Segment Start: Records shown
-- pv_equiv track=rewrite | github.com/IamLena/experiment_planing | lab02/main.py | calculate
-- ===== SOURCE A (Python) =====
-- def calculate(koefs):
-- 	table = []
-- 	for i in range (8):
-- 		tablerow = []
-- 		if (i & 0b00000001 == 0b00000001):
-- 			sigma2 = 1
-- 		else:
-- 			sigma2 = -1
-- 		if (i & 0b00000010 == 0b00000010):
-- 			m2 = 1
-- 		else:
-- 			m2 = -1
-- 		if (i & 0b00000100 == 0b00000100):
-- 			m1 = 1
-- 		else:
-- 			m1 = -1
-- 		tablerow.append(m1)
-- 		tablerow.append(m2)
-- 		tablerow.append(sigma2)
-- 		table.append(tablerow)
-- 	y_hat = []
-- 	N = len(table)
-- 	for i in range (N):
-- 		y_hat_value = koefs[0] + koefs[1]*table[i][0] + koefs[2]*table[i][1] + koefs[3]*table[i][2] + koefs[4]*table[i][0]*table[i][1] + koefs[5]*table[i][0]*table[i][2] + koefs[6]*table[i][1]*table[i][2]
-- 		y_hat.append(y_hat_value)
-- 	return y_hat
-- ===== SOURCE B (Python) =====
-- def calculate(koefs):
--     # Fast sign-transform (Walsh-Hadamard butterfly): arrange the 7 coefficients on the
--     # monomial basis indexed by bits (bit0=sigma2, bit1=m2, bit2=m1), then recursively
--     # specialize the top variable to -1 / +1, halving the coefficient vector each time.
--     def eval_all(c):
--         if len(c) < 2:
--             return c
--         h = len(c) // 2
--         lo, hi = c[:h], c[h:]
--         minus = [a - b for a, b in zip(lo, hi)]
--         plus = [a + b for a, b in zip(lo, hi)]
--         return eval_all(minus) + eval_all(plus)
--     c = [koefs[0], koefs[3], koefs[2], koefs[6], koefs[1], koefs[5], koefs[4], 0]
--     return eval_all(c)
-- ===== Notes on version B (the rewrite author's own statement) =====
-- stated objective: alternative
-- what changed: Replaces A's bit-mask table construction plus per-row polynomial evaluation with a fast Walsh-Hadamard-style butterfly: the coefficients are laid out on the monomial basis and a divide-and-conquer pass recursively specializes each sign variable to -1/+1, halving the coefficient vector, so no sign table and no per-row polynomial exist.
import Mathlib
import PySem

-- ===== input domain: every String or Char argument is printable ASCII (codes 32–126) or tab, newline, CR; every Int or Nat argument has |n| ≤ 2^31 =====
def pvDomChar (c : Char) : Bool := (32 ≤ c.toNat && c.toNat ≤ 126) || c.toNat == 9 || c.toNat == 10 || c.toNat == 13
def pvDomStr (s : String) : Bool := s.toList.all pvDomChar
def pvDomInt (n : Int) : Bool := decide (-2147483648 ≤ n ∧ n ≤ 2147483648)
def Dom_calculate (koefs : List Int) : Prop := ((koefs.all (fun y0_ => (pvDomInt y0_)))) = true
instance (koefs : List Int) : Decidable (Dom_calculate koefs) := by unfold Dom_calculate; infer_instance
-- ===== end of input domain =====

-- B replaces A's sign-table + per-row polynomial with a Walsh-Hadamard butterfly (objective: alternative, multiplication-free).
-- ===== PORT A =====
-- literal port of A: builds the 8-row sign table from the bit masks, then an indexed loop over it
def calculate (koefs : List Int) : List Int :=
  let table : List (List Int) :=
    (PySem.List.pyRange 0 8 1).foldl (fun table i =>
      let tablerow : List Int := []
      let sigma2 : Int := if PySem.Int.band i 1 == 1 then 1 else -1
      let m2 : Int := if PySem.Int.band i 2 == 2 then 1 else -1
      let m1 : Int := if PySem.Int.band i 4 == 4 then 1 else -1
      let tablerow := tablerow ++ [m1]
      let tablerow := tablerow ++ [m2]
      let tablerow := tablerow ++ [sigma2]
      table ++ [tablerow]) []
  let N : Int := table.length
  (PySem.List.pyRange 0 N 1).foldl (fun y_hat i =>
    let row := PySem.List.pyGetD table i []
    let v := PySem.List.pyGetD koefs 0 0
      + PySem.List.pyGetD koefs 1 0 * PySem.List.pyGetD row 0 0
      + PySem.List.pyGetD koefs 2 0 * PySem.List.pyGetD row 1 0
      + PySem.List.pyGetD koefs 3 0 * PySem.List.pyGetD row 2 0
      + PySem.List.pyGetD koefs 4 0 * PySem.List.pyGetD row 0 0 * PySem.List.pyGetD row 1 0
      + PySem.List.pyGetD koefs 5 0 * PySem.List.pyGetD row 0 0 * PySem.List.pyGetD row 2 0
      + PySem.List.pyGetD koefs 6 0 * PySem.List.pyGetD row 1 0 * PySem.List.pyGetD row 2 0
    y_hat ++ [v]) []

-- ===== PORT B =====
-- recursive butterfly: specialize the top variable to -1 / +1, halving the coefficient vector
-- (c[:h]/c[h:] with h = len//2 ≥ 0 ported as take/drop, exact for nonnegative slice bounds)
def evalAllGo : Nat → List Int → List Int
  | 0, c => c
  | fuel+1, c =>
    if c.length < 2 then c
    else
      let h := c.length / 2
      let lo := c.take h
      let hi := c.drop h
      let minus := (lo.zip hi).map (fun p => p.1 - p.2)
      let plus := (lo.zip hi).map (fun p => p.1 + p.2)
      evalAllGo fuel minus ++ evalAllGo fuel plus

def evalAll (c : List Int) : List Int := evalAllGo c.length c

-- port of B: coefficients on the monomial basis (bit0=sigma2, bit1=m2, bit2=m1), then the butterfly
def calculate_alt (koefs : List Int) : List Int :=
  let c : List Int := [PySem.List.pyGetD koefs 0 0, PySem.List.pyGetD koefs 3 0,
    PySem.List.pyGetD koefs 2 0, PySem.List.pyGetD koefs 6 0,
    PySem.List.pyGetD koefs 1 0, PySem.List.pyGetD koefs 5 0,
    PySem.List.pyGetD koefs 4 0, 0]
  evalAll c

-- ===== PRECONDITION & SPEC =====
-- A (and B) raise IndexError when koefs has fewer than 7 elements; Pre_ excludes exactly those.
def Pre_calculate (koefs : List Int) : Prop := 7 <= koefs.length
instance (koefs : List Int) : Decidable (Pre_calculate koefs) := by unfold Pre_calculate; infer_instance
def pvWitness_calculate : List Int := [1, 2, 3, 4, 5, 6, 7]
def Spec_calculate (koefs : List Int) (out : List Int) : Prop := out = calculate_alt koefs
instance (koefs : List Int) (out : List Int) : Decidable (Spec_calculate koefs out) := by unfold Spec_calculate; infer_instance

-- ===== CLAIM (what is proved, stated in full; the proofs are below) =====
def Claim_equal_calculate : Prop := ∀ (koefs : List Int), Dom_calculate koefs → Pre_calculate koefs → Spec_calculate koefs (calculate koefs)

-- ===== LEMMAS AND PROOFS =====
-- evalAll unfolded on an explicit 8-element list
theorem evalAll_eight (a b c d e f g h : Int) :
    evalAll [a, b, c, d, e, f, g, h] =
      [a-e-(c-g)-(b-f-(d-h)), a-e-(c-g)+(b-f-(d-h)),
       a-e+(c-g)-(b-f+(d-h)), a-e+(c-g)+(b-f+(d-h)),
       a+e-(c+g)-(b+f-(d+h)), a+e-(c+g)+(b+f-(d+h)),
       a+e+(c+g)-(b+f+(d+h)), a+e+(c+g)+(b+f+(d+h))] := by
  simp [evalAll, evalAllGo]

-- A's first loop builds a koefs-independent table: evaluate it once by kernel computation
theorem table_eval :
    (PySem.List.pyRange 0 8 1).foldl (fun table i =>
      let tablerow : List Int := []
      let sigma2 : Int := if PySem.Int.band i 1 == 1 then 1 else -1
      let m2 : Int := if PySem.Int.band i 2 == 2 then 1 else -1
      let m1 : Int := if PySem.Int.band i 4 == 4 then 1 else -1
      let tablerow := tablerow ++ [m1]
      let tablerow := tablerow ++ [m2]
      let tablerow := tablerow ++ [sigma2]
      table ++ [tablerow]) ([] : List (List Int)) =
    [[-1,-1,-1],[-1,-1,1],[-1,1,-1],[-1,1,1],[1,-1,-1],[1,-1,1],[1,1,-1],[1,1,1]] := by
  decide

theorem rowL0 : PySem.List.pyGetD ([[-1,-1,-1],[-1,-1,1],[-1,1,-1],[-1,1,1],[1,-1,-1],[1,-1,1],[1,1,-1],[1,1,1]] : List (List Int)) 0 [] = [-1, -1, -1] := by decide
theorem rowL1 : PySem.List.pyGetD ([[-1,-1,-1],[-1,-1,1],[-1,1,-1],[-1,1,1],[1,-1,-1],[1,-1,1],[1,1,-1],[1,1,1]] : List (List Int)) 1 [] = [-1, -1, 1] := by decide
theorem rowL2 : PySem.List.pyGetD ([[-1,-1,-1],[-1,-1,1],[-1,1,-1],[-1,1,1],[1,-1,-1],[1,-1,1],[1,1,-1],[1,1,1]] : List (List Int)) 2 [] = [-1, 1, -1] := by decide
theorem rowL3 : PySem.List.pyGetD ([[-1,-1,-1],[-1,-1,1],[-1,1,-1],[-1,1,1],[1,-1,-1],[1,-1,1],[1,1,-1],[1,1,1]] : List (List Int)) 3 [] = [-1, 1, 1] := by decide
theorem rowL4 : PySem.List.pyGetD ([[-1,-1,-1],[-1,-1,1],[-1,1,-1],[-1,1,1],[1,-1,-1],[1,-1,1],[1,1,-1],[1,1,1]] : List (List Int)) 4 [] = [1, -1, -1] := by decide
theorem rowL5 : PySem.List.pyGetD ([[-1,-1,-1],[-1,-1,1],[-1,1,-1],[-1,1,1],[1,-1,-1],[1,-1,1],[1,1,-1],[1,1,1]] : List (List Int)) 5 [] = [1, -1, 1] := by decide
theorem rowL6 : PySem.List.pyGetD ([[-1,-1,-1],[-1,-1,1],[-1,1,-1],[-1,1,1],[1,-1,-1],[1,-1,1],[1,1,-1],[1,1,1]] : List (List Int)) 6 [] = [1, 1, -1] := by decide
theorem rowL7 : PySem.List.pyGetD ([[-1,-1,-1],[-1,-1,1],[-1,1,-1],[-1,1,1],[1,-1,-1],[1,-1,1],[1,1,-1],[1,1,1]] : List (List Int)) 7 [] = [1, 1, 1] := by decide
theorem cell_mmm_0 : PySem.List.pyGetD ([-1, -1, -1] : List Int) 0 0 = -1 := by decide
theorem cell_mmm_1 : PySem.List.pyGetD ([-1, -1, -1] : List Int) 1 0 = -1 := by decide
theorem cell_mmm_2 : PySem.List.pyGetD ([-1, -1, -1] : List Int) 2 0 = -1 := by decide
theorem cell_mmp_0 : PySem.List.pyGetD ([-1, -1, 1] : List Int) 0 0 = -1 := by decide
theorem cell_mmp_1 : PySem.List.pyGetD ([-1, -1, 1] : List Int) 1 0 = -1 := by decide
theorem cell_mmp_2 : PySem.List.pyGetD ([-1, -1, 1] : List Int) 2 0 = 1 := by decide
theorem cell_mpm_0 : PySem.List.pyGetD ([-1, 1, -1] : List Int) 0 0 = -1 := by decide
theorem cell_mpm_1 : PySem.List.pyGetD ([-1, 1, -1] : List Int) 1 0 = 1 := by decide
theorem cell_mpm_2 : PySem.List.pyGetD ([-1, 1, -1] : List Int) 2 0 = -1 := by decide
theorem cell_mpp_0 : PySem.List.pyGetD ([-1, 1, 1] : List Int) 0 0 = -1 := by decide
theorem cell_mpp_1 : PySem.List.pyGetD ([-1, 1, 1] : List Int) 1 0 = 1 := by decide
theorem cell_mpp_2 : PySem.List.pyGetD ([-1, 1, 1] : List Int) 2 0 = 1 := by decide
theorem cell_pmm_0 : PySem.List.pyGetD ([1, -1, -1] : List Int) 0 0 = 1 := by decide
theorem cell_pmm_1 : PySem.List.pyGetD ([1, -1, -1] : List Int) 1 0 = -1 := by decide
theorem cell_pmm_2 : PySem.List.pyGetD ([1, -1, -1] : List Int) 2 0 = -1 := by decide
theorem cell_pmp_0 : PySem.List.pyGetD ([1, -1, 1] : List Int) 0 0 = 1 := by decide
theorem cell_pmp_1 : PySem.List.pyGetD ([1, -1, 1] : List Int) 1 0 = -1 := by decide
theorem cell_pmp_2 : PySem.List.pyGetD ([1, -1, 1] : List Int) 2 0 = 1 := by decide
theorem cell_ppm_0 : PySem.List.pyGetD ([1, 1, -1] : List Int) 0 0 = 1 := by decide
theorem cell_ppm_1 : PySem.List.pyGetD ([1, 1, -1] : List Int) 1 0 = 1 := by decide
theorem cell_ppm_2 : PySem.List.pyGetD ([1, 1, -1] : List Int) 2 0 = -1 := by decide
theorem cell_ppp_0 : PySem.List.pyGetD ([1, 1, 1] : List Int) 0 0 = 1 := by decide
theorem cell_ppp_1 : PySem.List.pyGetD ([1, 1, 1] : List Int) 1 0 = 1 := by decide
theorem cell_ppp_2 : PySem.List.pyGetD ([1, 1, 1] : List Int) 2 0 = 1 := by decide

theorem range8 : PySem.List.pyRange 0 8 1 = [0,1,2,3,4,5,6,7] := by decide

-- ===== VERDICT (by name: the statement is the Claim_ definition above) =====
theorem calculate_spec : Claim_equal_calculate := by
  intro koefs _ _
  unfold Spec_calculate calculate_alt calculate
  simp only [table_eval]
  rw [evalAll_eight]
  simp only [List.length_cons, List.length_nil,
    show ((0:Nat)+1+1+1+1+1+1+1+1) = 8 from rfl, Nat.cast_ofNat, range8]
  simp only [List.foldl_cons, List.foldl_nil, List.nil_append, List.cons_append,
    rowL0, rowL1, rowL2, rowL3, rowL4, rowL5, rowL6, rowL7, cell_mmm_0, cell_mmm_1, cell_mmm_2, cell_mmp_0, cell_mmp_1, cell_mmp_2, cell_mpm_0, cell_mpm_1, cell_mpm_2, cell_mpp_0, cell_mpp_1, cell_mpp_2, cell_pmm_0, cell_pmm_1, cell_pmm_2, cell_pmp_0, cell_pmp_1, cell_pmp_2, cell_ppm_0, cell_ppm_1, cell_ppm_2, cell_ppp_0, cell_ppp_1, cell_ppp_2]
  simp only [List.cons.injEq, and_true]
  and_intros <;> ring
Segment End: Records shown
Goal of the exercise: Could you write out, unchanged, the line with "cell_ppp_0, cell_ppp_1, cell_ppp_2]" and every line after it in the data above?

Written response:
    rowL0, rowL1, rowL2, rowL3, rowL4, rowL5, rowL6, rowL7, cell_mmm_0, cell_mmm_1, cell_mmm_2, cell_mmp_0, cell_mmp_1, cell_mmp_2, cell_mpm_0, cell_mpm_1, cell_mpm_2, cell_mpp_0, cell_mpp_1, cell_mpp_2, cell_pmm_0, cell_pmm_1, cell_pmm_2, cell_pmp_0, cell_pmp_1, cell_pmp_2, cell_ppm_0, cell_ppm_1, cell_ppm_2, cell_ppp_0, cell_ppp_1, cell_ppp_2]
  simp only [List.cons.injEq, and_true]
  and_intros <;> ring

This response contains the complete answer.